## The problem
Print this span of the material below exactly: the line with "def pvDomStr (s", the line with "def Dom_solution (n", and every line between them, but nothing else.
(Stored data)
-- pv_equiv track=rewrite | github.com/openmpy/solve | 프로그래머스/1/17681. ［1차］ 비밀지도/［1차］ 비밀지도.py | solution
-- ===== SOURCE A (Python) =====
-- def solution(n, arr1, arr2):
--     answer = []
--
--     for i in range(len(arr1)):
--         number = str(format((arr1[i] | arr2[i]), 'b'))
--
--         if len(number) < n:
--             number = '0' * (n - len(number)) + number
--
--         number = number.replace('1', '#')
--         number = number.replace('0', ' ')
--
--         answer.append(number)
--
--     return answer
-- ===== SOURCE B (Python) =====
-- _CELLS = str.maketrans('01', ' #')
--
--
-- def _bin(v):
--     if v < 0:
--         return '-' + _bin(-v)
--     if v < 2:
--         return '01'[v]
--     return _bin(v >> 1) + '01'[v & 1]
--
--
-- def solution(n, arr1, arr2):
--     return [_bin(x | y).rjust(n, '0').translate(_CELLS) for x, y in zip(arr1, arr2)]
-- ===== Notes on version B (the rewrite author's own statement) =====
-- stated objective: alternative
-- what changed: Replaces A's index loop with format(v,'b') + manual zero-pad + two str.replace passes by a zip comprehension using a hand-written recursive binary renderer, str.rjust and a single translation table.
import Mathlib
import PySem

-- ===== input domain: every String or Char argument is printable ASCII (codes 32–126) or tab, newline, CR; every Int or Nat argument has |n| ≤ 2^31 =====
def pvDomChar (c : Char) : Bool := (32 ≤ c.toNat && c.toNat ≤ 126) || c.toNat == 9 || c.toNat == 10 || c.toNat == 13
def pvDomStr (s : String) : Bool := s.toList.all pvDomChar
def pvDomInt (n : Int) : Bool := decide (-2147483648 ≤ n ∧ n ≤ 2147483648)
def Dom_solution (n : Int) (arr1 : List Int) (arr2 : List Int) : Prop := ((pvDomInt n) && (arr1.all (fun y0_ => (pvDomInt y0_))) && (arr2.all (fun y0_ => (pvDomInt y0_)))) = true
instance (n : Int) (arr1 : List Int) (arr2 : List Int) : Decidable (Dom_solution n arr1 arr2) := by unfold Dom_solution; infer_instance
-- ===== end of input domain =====

-- B decodes each row with a hand-written recursive binary renderer, str.rjust and one
-- translation table in a zip comprehension, instead of A's index loop with format(v,'b'),
-- manual zero-pad and two str.replace passes (objective: alternative).

set_option maxRecDepth 8000


-- ===== PORT A =====
-- binDigits m acc: the binary digit characters of m (high-to-low) prepended to acc;
-- pyFormatB v = format(v, 'b') exactly (sign, then digits; format(0,'b') = "0").
def binDigits (m : Nat) (acc : List Char) : List Char :=
  if h : m = 0 then acc
  else binDigits (m / 2) ((if m % 2 = 1 then '1' else '0') :: acc)
termination_by m
decreasing_by exact Nat.div_lt_self (Nat.pos_of_ne_zero h) (by norm_num)

def pyFormatB (v : Int) : List Char :=
  let ds := if v.natAbs = 0 then ['0'] else binDigits v.natAbs []
  if v < 0 then '-' :: ds else ds

def solution (n : Int) (arr1 : List Int) (arr2 : List Int) : List String :=
  (PySem.List.pyRange 0 arr1.length 1).foldl
    (fun answer i =>
      let number0 : List Char :=
        pyFormatB (Int.lor (PySem.List.pyGetD arr1 i 0) (PySem.List.pyGetD arr2 i 0))
      let number1 : List Char :=
        if (number0.length : Int) < n then
          List.replicate (n - (number0.length : Int)).toNat '0' ++ number0
        else number0
      let number2 := PySem.Chars.replace number1 ['1'] ['#']
      let number3 := PySem.Chars.replace number2 ['0'] [' ']
      answer ++ [String.mk number3])
    []

-- ===== PORT B =====
-- binChars v = _bin(v) of Source B: hand-rolled sign-magnitude recursive binary renderer.
def binChars (v : Int) : List Char :=
  if v < 0 then '-' :: binChars (-v)
  else if v < 2 then [if v = 1 then '1' else '0']
  else binChars (v / 2) ++ [if v % 2 = 1 then '1' else '0']
termination_by (2 * v.natAbs + if v < 0 then 1 else 0)
decreasing_by all_goals (split_ifs <;> omega)

-- trCell = the translation table str.maketrans('01', ' #') applied to one character.
def trCell (c : Char) : Char := if c = '1' then '#' else if c = '0' then ' ' else c

-- rowB n v = _bin(v).rjust(n, '0').translate(_CELLS)
def rowB (n : Int) (v : Int) : String :=
  let s := binChars v
  String.mk ((List.replicate (n - (s.length : Int)).toNat '0' ++ s).map trCell)

def solution_alt (n : Int) (arr1 : List Int) (arr2 : List Int) : List String :=
  (arr1.zip arr2).map (fun p => rowB n (Int.lor p.1 p.2))

-- ===== PRECONDITION & SPEC =====
-- Pre_ excludes exactly the inputs where A raises IndexError: arr2 shorter than arr1.
def Pre_solution (n : Int) (arr1 : List Int) (arr2 : List Int) : Prop :=
  arr1.length ≤ arr2.length
instance (n : Int) (arr1 : List Int) (arr2 : List Int) : Decidable (Pre_solution n arr1 arr2) := by
  unfold Pre_solution; infer_instance

def pvWitness_solution : Int × List Int × List Int := (3, [5, 0], [2, 1])

def Spec_solution (n : Int) (arr1 : List Int) (arr2 : List Int) (out : List String) : Prop := out = solution_alt n arr1 arr2
instance (n : Int) (arr1 : List Int) (arr2 : List Int) (out : List String) : Decidable (Spec_solution n arr1 arr2 out) := by unfold Spec_solution; infer_instance

-- ===== CLAIM (what is proved, stated in full; the proofs are below) =====
def Claim_equal_solution : Prop := ∀ (n : Int) (arr1 : List Int) (arr2 : List Int), Dom_solution n arr1 arr2 → Pre_solution n arr1 arr2 → Spec_solution n arr1 arr2 (solution n arr1 arr2)

-- ===== LEMMAS AND PROOFS =====

-- the combined effect of .replace('1','#').replace('0',' ') on one character
def gf (x : Char) : Char :=
  if (if x = '1' then '#' else x) = '0' then ' ' else (if x = '1' then '#' else x)

-- binary digits of m, high-to-low, as '0'/'1' characters
def binList (m : Nat) : List Char :=
  if h : m = 0 then [] else binList (m / 2) ++ [if m % 2 = 1 then '1' else '0']
termination_by m
decreasing_by exact Nat.div_lt_self (Nat.pos_of_ne_zero h) (by norm_num)

lemma replace_go_single (o c : Char) (l : List Char) : ∀ (fuel : Nat) (acc : List Char),
    l.length ≤ fuel →
    PySem.Chars.replace.go [o] [c] fuel l acc
      = acc.reverse ++ l.map (fun x => if x = o then c else x) := by
  induction l with
  | nil =>
    intro fuel acc _
    cases fuel <;> simp [PySem.Chars.replace.go]
  | cons x t ih =>
    intro fuel acc hle
    cases fuel with
    | zero => simp at hle
    | succ f =>
      rw [PySem.Chars.replace.go]
      by_cases hx : x = o
      · subst hx
        have hp : ([x].isPrefixOf (x :: t)) = true := by simp [List.isPrefixOf]
        simp only [hp, if_true, List.length_nil, List.length_cons, Nat.zero_add,
          List.drop_succ_cons, List.drop_zero]
        rw [ih f _ (by simpa using hle)]
        simp
      · have hp : ([o].isPrefixOf (x :: t)) = false := by
          simp only [List.isPrefixOf, List.isPrefixOf_nil_left, Bool.and_true]
          exact beq_eq_false_iff_ne.mpr (fun h => hx h.symm)
        simp only [hp, Bool.false_eq_true, if_false]
        rw [ih f _ (by simpa using Nat.le_of_succ_le_succ hle)]
        simp [hx]

lemma replace_single (o c : Char) (l : List Char) :
    PySem.Chars.replace l [o] [c] = l.map (fun x => if x = o then c else x) := by
  simp only [PySem.Chars.replace, List.isEmpty_cons, Bool.false_eq_true, if_false]
  simpa using replace_go_single o c l l.length [] le_rfl

lemma binDigits_eq : ∀ m acc, binDigits m acc = binList m ++ acc := by
  intro m
  induction m using Nat.strong_induction_on with
  | _ m ih =>
    intro acc
    rw [binDigits, binList]
    by_cases h : m = 0
    · simp [h]
    · simp only [h, dif_neg, not_false_eq_true]
      rw [ih (m / 2) (Nat.div_lt_self (Nat.pos_of_ne_zero h) (by norm_num))]
      simp

lemma gf_eq_trCell : gf = trCell := by
  funext x
  unfold gf trCell
  by_cases h1 : x = '1'
  · simp [h1]
  · by_cases h0 : x = '0' <;> simp [h1, h0]

lemma binChars_nonneg_aux : ∀ (k : Nat) (v : Int), v.natAbs ≤ k → 0 ≤ v →
    binChars v = if v.natAbs = 0 then ['0'] else binList v.natAbs := by
  intro k
  induction k with
  | zero =>
    intro v hk hv
    have h0 : v = 0 := by omega
    subst h0
    rw [binChars]
    norm_num
  | succ k ih =>
    intro v hk hv
    rw [binChars]
    rw [if_neg (by omega)]
    by_cases h2 : v < 2
    · rw [if_pos h2]
      interval_cases v
      · simp
      · simp [binList]
    · rw [if_neg h2]
      have hle : (v / 2).natAbs ≤ k := by omega
      have hnn : (0:Int) ≤ v / 2 := by omega
      rw [ih (v / 2) hle hnn]
      rw [if_neg (by omega)]
      rw [if_neg (show ¬ v.natAbs = 0 by omega)]
      conv_rhs => rw [binList]
      rw [dif_neg (by omega)]
      have h1 : (v / 2).natAbs = v.natAbs / 2 := by omega
      have h3 : (v % 2 = 1) ↔ (v.natAbs % 2 = 1) := by omega
      rw [h1]
      congr 1
      simp only [h3]

lemma binChars_eq_pyFormatB (v : Int) : binChars v = pyFormatB v := by
  unfold pyFormatB
  by_cases hv : v < 0
  · rw [binChars, if_pos hv, if_pos hv]
    rw [binChars_nonneg_aux (-v).natAbs (-v) le_rfl (by omega)]
    have h0 : v.natAbs ≠ 0 := by omega
    have h1 : (-v).natAbs = v.natAbs := by omega
    rw [h1, if_neg h0, if_neg h0, binDigits_eq]
    simp
  · rw [binChars_nonneg_aux v.natAbs v le_rfl (by omega), if_neg hv]
    by_cases h0 : v.natAbs = 0
    · simp [h0]
    · rw [if_neg h0, if_neg h0, binDigits_eq]
      simp

lemma row_eq (n v : Int) :
    (String.mk (PySem.Chars.replace (PySem.Chars.replace
      (if ((pyFormatB v).length : Int) < n then
          List.replicate (n - ((pyFormatB v).length : Int)).toNat '0' ++ pyFormatB v
        else pyFormatB v) ['1'] ['#']) ['0'] [' ']))
    = rowB n v := by
  rw [replace_single, replace_single]
  unfold rowB
  simp only [List.map_map]
  have hmm : ((fun x => if x = '0' then ' ' else x) ∘ fun x => if x = '1' then '#' else x) = gf := by
    funext x; simp [gf, Function.comp]
  rw [hmm, gf_eq_trCell, binChars_eq_pyFormatB]
  apply congrArg String.mk
  by_cases hpad : ((pyFormatB v).length : Int) < n
  · rw [if_pos hpad]
  · rw [if_neg hpad]
    have h0 : (n - ((pyFormatB v).length : Int)).toNat = 0 := by omega
    rw [h0]
    simp

-- ===== VERDICT (by name: the statement is the Claim_ definition above) =====
theorem solution_spec : Claim_equal_solution := by
  intro n arr1 arr2 _ hpre
  unfold Spec_solution solution solution_alt
  rw [PySem.List.foldl_append_singleton_eq_map, List.nil_append]
  rw [PySem.List.pyRange_zero_nat]
  apply List.ext_getElem
  · simpa using Nat.min_eq_left hpre
  · intro i h1 h2
    simp only [List.getElem_map, List.getElem_range, List.getElem_zip]
    have hi1 : i < arr1.length := by simpa using h1
    have hi2 : i < arr2.length := lt_of_lt_of_le hi1 hpre
    rw [PySem.List.pyGetD_natCast arr1 i 0, PySem.List.pyGetD_natCast arr2 i 0]
    simp only [List.getD_eq_getElem?_getD, List.getElem?_eq_getElem hi1,
      List.getElem?_eq_getElem hi2, Option.getD_some]
    exact row_eq n _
(End Stored data)
## Written response
def pvDomStr (s : String) : Bool := s.toList.all pvDomChar
def pvDomInt (n : Int) : Bool := decide (-2147483648 ≤ n ∧ n ≤ 2147483648)
def Dom_solution (n : Int) (arr1 : List Int) (arr2 : List Int) : Prop := ((pvDomInt n) && (arr1.all (fun y0_ => (pvDomInt y0_))) && (arr2.all (fun y0_ => (pvDomInt y0_)))) = true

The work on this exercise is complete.